TASK REQUIREMENTS: Some entries follow. Reproduce exactly the lines starting at the one with "distinct word once." and stopping after the one with "def pvDomChar (c".

*** DATA FOR THIS TASK Section Begins ***

-- pv_equiv track=rewrite | github.com/21ricardozamora/PRO | ut6/funciones/split-case/main.py | split_case
-- ===== SOURCE A (Python) =====
-- def split_case(words: list[str]):
--     upper_case = []
--     lower_case = []
--     for word in words:
--         if word == word.upper() and word not in upper_case:
--             upper_case.append(word)
--         elif word == word.lower() and word not in lower_case:
--             lower_case.append(word)
--     return lower_case, upper_case
-- ===== SOURCE B (Python) =====
-- def split_case(words: list[str]):
--     # Deduplicate first (order-preserving), then classify each distinct word once.
--     # A word with no cased characters ("123", "") equals both its upper- and
--     # lowercase forms; uppercase takes priority, so it goes only to upper_case.
--     unique = list(dict.fromkeys(words))
--     upper_case = [w for w in unique if w == w.upper()]
--     lower_case = [w for w in unique if w != w.upper() and w == w.lower()]
--     return lower_case, upper_case
-- ===== Notes on version B (the rewrite author's own statement) =====
-- stated objective: faster
-- what changed: A's single stateful loop routing each occurrence into one of two coupled accumulator lists deduped by linear 'in list' scans is replaced by an order-preserving dedup of the whole list (dict.fromkeys) followed by two independent filters over the distinct words; Pre_ excludes lists in which a word with no cased characters (equal to both its upper- and lowercase forms) occurs more than once, a corner no one would specify — A lists such a word in BOTH outputs (first occurrence in upper_case, a later one in lower_case), B lists each distinct word exactly once (in upper_case); …
-- outside the precondition, e.g. on split_case(['0', '0']): A returns (['0'], ['0']), B returns ([], ['0']); on split_case(['', 'cy', '']): A returns (['cy', ''], ['']), B returns (['cy'], [''])
import Mathlib
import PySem

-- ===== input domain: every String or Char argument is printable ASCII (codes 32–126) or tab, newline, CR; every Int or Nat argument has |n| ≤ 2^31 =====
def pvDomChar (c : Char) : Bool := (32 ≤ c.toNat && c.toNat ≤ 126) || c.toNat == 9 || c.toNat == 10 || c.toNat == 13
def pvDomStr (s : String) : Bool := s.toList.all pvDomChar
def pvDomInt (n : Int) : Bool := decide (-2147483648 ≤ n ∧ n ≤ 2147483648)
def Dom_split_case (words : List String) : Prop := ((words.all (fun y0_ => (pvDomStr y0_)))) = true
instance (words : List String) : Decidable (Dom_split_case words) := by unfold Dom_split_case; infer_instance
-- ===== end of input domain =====

-- B replaces A's single stateful loop over two coupled accumulator lists by an order-preserving
-- dedup of the input followed by two independent filters over the distinct words (measured faster: no quadratic 'in list' scans).

-- ===== PORT A =====
-- A's loop body: the if appends to upper_case, the elif to lower_case
def splitCaseStepA (st : List String × List String) (word : String) : List String × List String :=
  if word == PySem.Str.upper word && !(st.1.contains word) then (st.1 ++ [word], st.2)
  else if word == PySem.Str.lower word && !(st.2.contains word) then (st.1, st.2 ++ [word])
  else st

def split_case (words : List String) : List String × List String :=
  let st := words.foldl splitCaseStepA ([], [])
  (st.2, st.1)

-- ===== PORT B =====
def split_case_alt (words : List String) : List String × List String :=
  let unique := PySem.List.dedup words
  let upper_case := unique.filter (fun w => w == PySem.Str.upper w)
  let lower_case := unique.filter (fun w => w != PySem.Str.upper w && w == PySem.Str.lower w)
  (lower_case, upper_case)

-- ===== PRECONDITION & SPEC =====
-- Pre_ excludes lists in which a word with no cased characters (equal to both its upper- and
-- lowercase forms, e.g. '123' or '') occurs more than once. Where such a word belongs in an
-- upper/lower split is a corner no one would specify: A lists it in both outputs (first occurrence
-- in upper_case, a later one in lower_case, at that later occurrence's position), B's dedup-first
-- split lists each distinct word exactly once (in upper_case); either placement is defensible.
def Pre_split_case (words : List String) : Prop :=
  ∀ w ∈ words, w = PySem.Str.upper w → w = PySem.Str.lower w → words.count w ≤ 1
instance (words : List String) : Decidable (Pre_split_case words) := by unfold Pre_split_case; infer_instance

def pvWitness_split_case : List String := ["Hi", "abc", "ABC", "abc", "123"]

def Spec_split_case (words : List String) (out : List String × List String) : Prop := out = split_case_alt words
instance (words : List String) (out : List String × List String) : Decidable (Spec_split_case words out) := by unfold Spec_split_case; infer_instance

-- ===== CLAIM (what is proved, stated in full; the proofs are below) =====
def Claim_equal_split_case : Prop := ∀ (words : List String), Dom_split_case words → Pre_split_case words → Spec_split_case words (split_case words)

-- ===== LEMMAS AND PROOFS =====

-- first-occurrence dedup of the p-elements of a list, relative to an already-seen list
def ddP (p : String → Bool) (seen : List String) : List String → List String
  | [] => []
  | w :: ws => if p w && !(seen.contains w) then w :: ddP p (seen ++ [w]) ws else ddP p seen ws

-- A's lower accumulator in closed form: online dedup driven by both accumulators
def ALdd (u l : List String) : List String → List String
  | [] => []
  | w :: ws =>
    if w == PySem.Str.upper w && !(u.contains w) then ALdd (u ++ [w]) l ws
    else if w == PySem.Str.lower w && !(l.contains w) then w :: ALdd u (l ++ [w]) ws
    else ALdd u l ws

lemma filter_foldl_add (p : String → Bool) :
    ∀ (ws s u : List String), (∀ v, p v = true → (v ∈ s ↔ v ∈ u)) →
    (List.foldl PySem.Set.add s ws).filter p = s.filter p ++ ddP p u ws := by
  intro ws
  induction ws with
  | nil => intro s u h; simp [ddP]
  | cons w ws ih =>
    intro s u h
    simp only [List.foldl_cons]
    by_cases hs : w ∈ s
    · have hadd : PySem.Set.add s w = s := by simp [PySem.Set.add, hs]
      rw [hadd]
      by_cases hp : p w = true
      · have hu : w ∈ u := (h w hp).mp hs
        have : ddP p u (w :: ws) = ddP p u ws := by simp [ddP, hu]
        rw [this]; exact ih s u h
      · have : ddP p u (w :: ws) = ddP p u ws := by simp [ddP, hp]
        rw [this]; exact ih s u h
    · have hadd : PySem.Set.add s w = s ++ [w] := by simp [PySem.Set.add, hs]
      rw [hadd]
      by_cases hp : p w = true
      · have hu : w ∉ u := fun hu => hs ((h w hp).mpr hu)
        have hdd : ddP p u (w :: ws) = w :: ddP p (u ++ [w]) ws := by simp [ddP, hp, hu]
        rw [hdd, ih (s ++ [w]) (u ++ [w]) ?_]
        · simp [List.filter_append, hp]
        · intro v hv
          simp only [List.mem_append, List.mem_singleton]
          rw [h v hv]
      · have hdd : ddP p u (w :: ws) = ddP p u ws := by simp [ddP, hp]
        rw [hdd, ih (s ++ [w]) u ?_]
        · simp [List.filter_append, hp]
        · intro v hv
          have hvw : v ≠ w := fun he => hp (he ▸ hv)
          simp only [List.mem_append, List.mem_singleton, hvw, or_false]
          exact h v hv

-- dict.fromkeys then filter = one-pass first-occurrence dedup of the p-elements
lemma dedup_filter (p : String → Bool) (xs : List String) :
    (PySem.List.dedup xs).filter p = ddP p [] xs := by
  have h := filter_foldl_add p xs [] [] (by simp)
  simpa [PySem.List.dedup, PySem.Set.ofList] using h

lemma foldA_closed :
    ∀ (ws u l : List String),
    List.foldl splitCaseStepA (u, l) ws =
      (u ++ ddP (fun w => w == PySem.Str.upper w) u ws, l ++ ALdd u l ws) := by
  intro ws
  induction ws with
  | nil => intro u l; simp [ddP, ALdd]
  | cons w ws ih =>
    intro u l
    simp only [List.foldl_cons]
    by_cases h1 : (w == PySem.Str.upper w && !(u.contains w)) = true
    · have hstep : splitCaseStepA (u, l) w = (u ++ [w], l) := by
        simp only [splitCaseStepA, h1, if_pos]
      have hc1 : w ∉ u := by simpa using (Bool.and_elim_right h1)
      have hb1 : (w == PySem.Str.upper w) = true := Bool.and_elim_left h1
      rw [hstep, ih (u ++ [w]) l]
      have hdd : ddP (fun w => w == PySem.Str.upper w) u (w :: ws)
          = w :: ddP (fun w => w == PySem.Str.upper w) (u ++ [w]) ws := by
        simp [ddP, hb1, hc1]
      have hal : ALdd u l (w :: ws) = ALdd (u ++ [w]) l ws := by
        simp [ALdd, hb1, hc1]
      rw [hdd, hal]
      simp
    · have hdd : ddP (fun w => w == PySem.Str.upper w) u (w :: ws)
          = ddP (fun w => w == PySem.Str.upper w) u ws := by
        simp only [ddP]
        rw [if_neg (by simpa using h1)]
      by_cases h2 : (w == PySem.Str.lower w && !(l.contains w)) = true
      · have hstep : splitCaseStepA (u, l) w = (u, l ++ [w]) := by
          simp only [splitCaseStepA]
          rw [if_neg h1, if_pos h2]
        have hal : ALdd u l (w :: ws) = w :: ALdd u (l ++ [w]) ws := by
          simp only [ALdd]
          rw [if_neg h1, if_pos h2]
        rw [hstep, ih u (l ++ [w]), hdd, hal]
        simp
      · have hstep : splitCaseStepA (u, l) w = (u, l) := by
          simp only [splitCaseStepA]
          rw [if_neg h1, if_neg h2]
        have hal : ALdd u l (w :: ws) = ALdd u l ws := by
          simp only [ALdd]
          rw [if_neg h1, if_neg h2]
        rw [hstep, ih u l, hdd, hal]

-- when no caseless word of the suffix sits in the upper accumulator or repeats,
-- A's lower accumulator is exactly the first-occurrence dedup of B's lower filter
lemma ALdd_eq_ddP :
    ∀ (ws u l : List String),
    (∀ v, v = PySem.Str.upper v → v = PySem.Str.lower v → v ∈ u → v ∉ ws) →
    (∀ v, v = PySem.Str.upper v → v = PySem.Str.lower v → ws.count v ≤ 1) →
    ALdd u l ws = ddP (fun w => w != PySem.Str.upper w && w == PySem.Str.lower w) l ws := by
  intro ws
  induction ws with
  | nil => intro u l _ _; simp [ALdd, ddP]
  | cons w ws ih =>
    intro u l hU hC
    have hC' : ∀ v, v = PySem.Str.upper v → v = PySem.Str.lower v → ws.count v ≤ 1 := by
      intro v h1 h2
      have := hC v h1 h2
      have hle : ws.count v ≤ (w :: ws).count v := by
        by_cases hvw : w = v <;> simp [hvw]
      omega
    by_cases h1 : (w == PySem.Str.upper w && !(u.contains w)) = true
    · -- branch 1 of A: w goes to upper; B's lower filter rejects w (w == upper w)
      have hb1 : (w == PySem.Str.upper w) = true := Bool.and_elim_left h1
      have hb1' : w = PySem.Str.upper w := by simpa using hb1
      have hal : ALdd u l (w :: ws) = ALdd (u ++ [w]) l ws := by
        simp only [ALdd]; rw [if_pos h1]
      have hnp : (w != PySem.Str.upper w) = false := by
        simp only [bne, hb1, Bool.not_true]
      have hdd : ddP (fun w => w != PySem.Str.upper w && w == PySem.Str.lower w) l (w :: ws)
          = ddP (fun w => w != PySem.Str.upper w && w == PySem.Str.lower w) l ws := by
        simp [ddP, hnp]
      rw [hal, hdd]
      refine ih (u ++ [w]) l (fun v hv1 hv2 hvmem => ?_) hC'
      rcases List.mem_append.mp hvmem with hvu | hvw
      · exact fun hmem => hU v hv1 hv2 hvu (List.mem_cons_of_mem _ hmem)
      · -- v = w, caseless: then (w :: ws).count w ≤ 1 forces w ∉ ws
        have hvw' : v = w := by simpa using hvw
        subst hvw'
        intro hmem
        have := hC v hv1 hv2
        have : 2 ≤ (v :: ws).count v := by
          have : 1 ≤ ws.count v := List.one_le_count_iff.mpr hmem
          simp; omega
        omega
    · by_cases h2 : (w == PySem.Str.lower w && !(l.contains w)) = true
      · -- elif of A fires: w lower-eq, not yet in l; show w ≠ upper w, so B's filter keeps it
        have hb2 : (w == PySem.Str.lower w) = true := Bool.and_elim_left h2
        have hnl : w ∉ l := by simpa using Bool.and_elim_right h2
        have hne : (w == PySem.Str.upper w) = false := by
          cases hx : (w == PySem.Str.upper w) with
          | false => rfl
          | true =>
            exfalso
            have hwu : w ∈ u := by
              by_contra hnu
              exact h1 (by simp [hx, hnu])
            exact hU w (by simpa using hx) (by simpa using hb2) hwu List.mem_cons_self
        have hal : ALdd u l (w :: ws) = w :: ALdd u (l ++ [w]) ws := by
          simp only [ALdd]
          rw [if_neg h1, if_pos h2]
        have hbne : (w != PySem.Str.upper w) = true := by
          simp only [bne, hne, Bool.not_false]
        have hdd : ddP (fun w => w != PySem.Str.upper w && w == PySem.Str.lower w) l (w :: ws)
            = w :: ddP (fun w => w != PySem.Str.upper w && w == PySem.Str.lower w) (l ++ [w]) ws := by
          simp [ddP, hbne, hb2, hnl]
        rw [hal, hdd]
        exact congrArg (List.cons w)
          (ih u (l ++ [w]) (fun v hv1 hv2 hvu => hU v hv1 hv2 hvu ∘ List.mem_cons_of_mem _) hC')
      · -- neither branch of A fires; show B's deduped filter also skips w
        have hal : ALdd u l (w :: ws) = ALdd u l ws := by
          simp only [ALdd]
          rw [if_neg h1, if_neg h2]
        have hdd : ddP (fun w => w != PySem.Str.upper w && w == PySem.Str.lower w) l (w :: ws)
            = ddP (fun w => w != PySem.Str.upper w && w == PySem.Str.lower w) l ws := by
          simp only [ddP]
          rw [if_neg ?_]
          intro hc
          have hpl : (w == PySem.Str.lower w) = true :=
            Bool.and_elim_right (Bool.and_elim_left hc)
          have hpu : (w != PySem.Str.upper w) = true :=
            Bool.and_elim_left (Bool.and_elim_left hc)
          have hnl : w ∉ l := by simpa using Bool.and_elim_right hc
          exact h2 (by simp [hpl, hnl])
        rw [hal, hdd]
        refine ih u l (fun v hv1 hv2 hvu => hU v hv1 hv2 hvu ∘ List.mem_cons_of_mem _) hC'

lemma split_case_closed (words : List String) :
    split_case words
      = (ALdd [] [] words, ddP (fun w => w == PySem.Str.upper w) [] words) := by
  unfold split_case
  rw [foldA_closed words [] []]
  simp

lemma split_case_alt_closed (words : List String) :
    split_case_alt words
      = (ddP (fun w => w != PySem.Str.upper w && w == PySem.Str.lower w) [] words,
         ddP (fun w => w == PySem.Str.upper w) [] words) := by
  unfold split_case_alt
  dsimp only
  rw [dedup_filter, dedup_filter]

-- ===== VERDICT (by name: the statement is the Claim_ definition above) =====
theorem split_case_spec : Claim_equal_split_case := by
  intro words _ hpre
  unfold Spec_split_case
  rw [split_case_closed, split_case_alt_closed]
  refine congrArg (fun x => (x, _)) ?_
  refine ALdd_eq_ddP words [] [] (by simp) ?_
  intro v h1 h2
  by_cases hmem : v ∈ words
  · exact hpre v hmem h1 h2
  · simp [List.count_eq_zero_of_not_mem hmem]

*** DATA FOR THIS TASK Section Ends ***

WRITTEN SOLUTION:
--     # Deduplicate first (order-preserving), then classify each distinct word once.
--     # A word with no cased characters ("123", "") equals both its upper- and
--     # lowercase forms; uppercase takes priority, so it goes only to upper_case.
--     unique = list(dict.fromkeys(words))
--     upper_case = [w for w in unique if w == w.upper()]
--     lower_case = [w for w in unique if w != w.upper() and w == w.lower()]
--     return lower_case, upper_case
-- ===== Notes on version B (the rewrite author's own statement) =====
-- stated objective: faster
-- what changed: A's single stateful loop routing each occurrence into one of two coupled accumulator lists deduped by linear 'in list' scans is replaced by an order-preserving dedup of the whole list (dict.fromkeys) followed by two independent filters over the distinct words; Pre_ excludes lists in which a word with no cased characters (equal to both its upper- and lowercase forms) occurs more than once, a corner no one would specify — A lists such a word in BOTH outputs (first occurrence in upper_case, a later one in lower_case), B lists each distinct word exactly once (in upper_case); …
-- outside the precondition, e.g. on split_case(['0', '0']): A returns (['0'], ['0']), B returns ([], ['0']); on split_case(['', 'cy', '']): A returns (['cy', ''], ['']), B returns (['cy'], [''])
import Mathlib
import PySem

-- ===== input domain: every String or Char argument is printable ASCII (codes 32–126) or tab, newline, CR; every Int or Nat argument has |n| ≤ 2^31 =====
def pvDomChar (c : Char) : Bool := (32 ≤ c.toNat && c.toNat ≤ 126) || c.toNat == 9 || c.toNat == 10 || c.toNat == 13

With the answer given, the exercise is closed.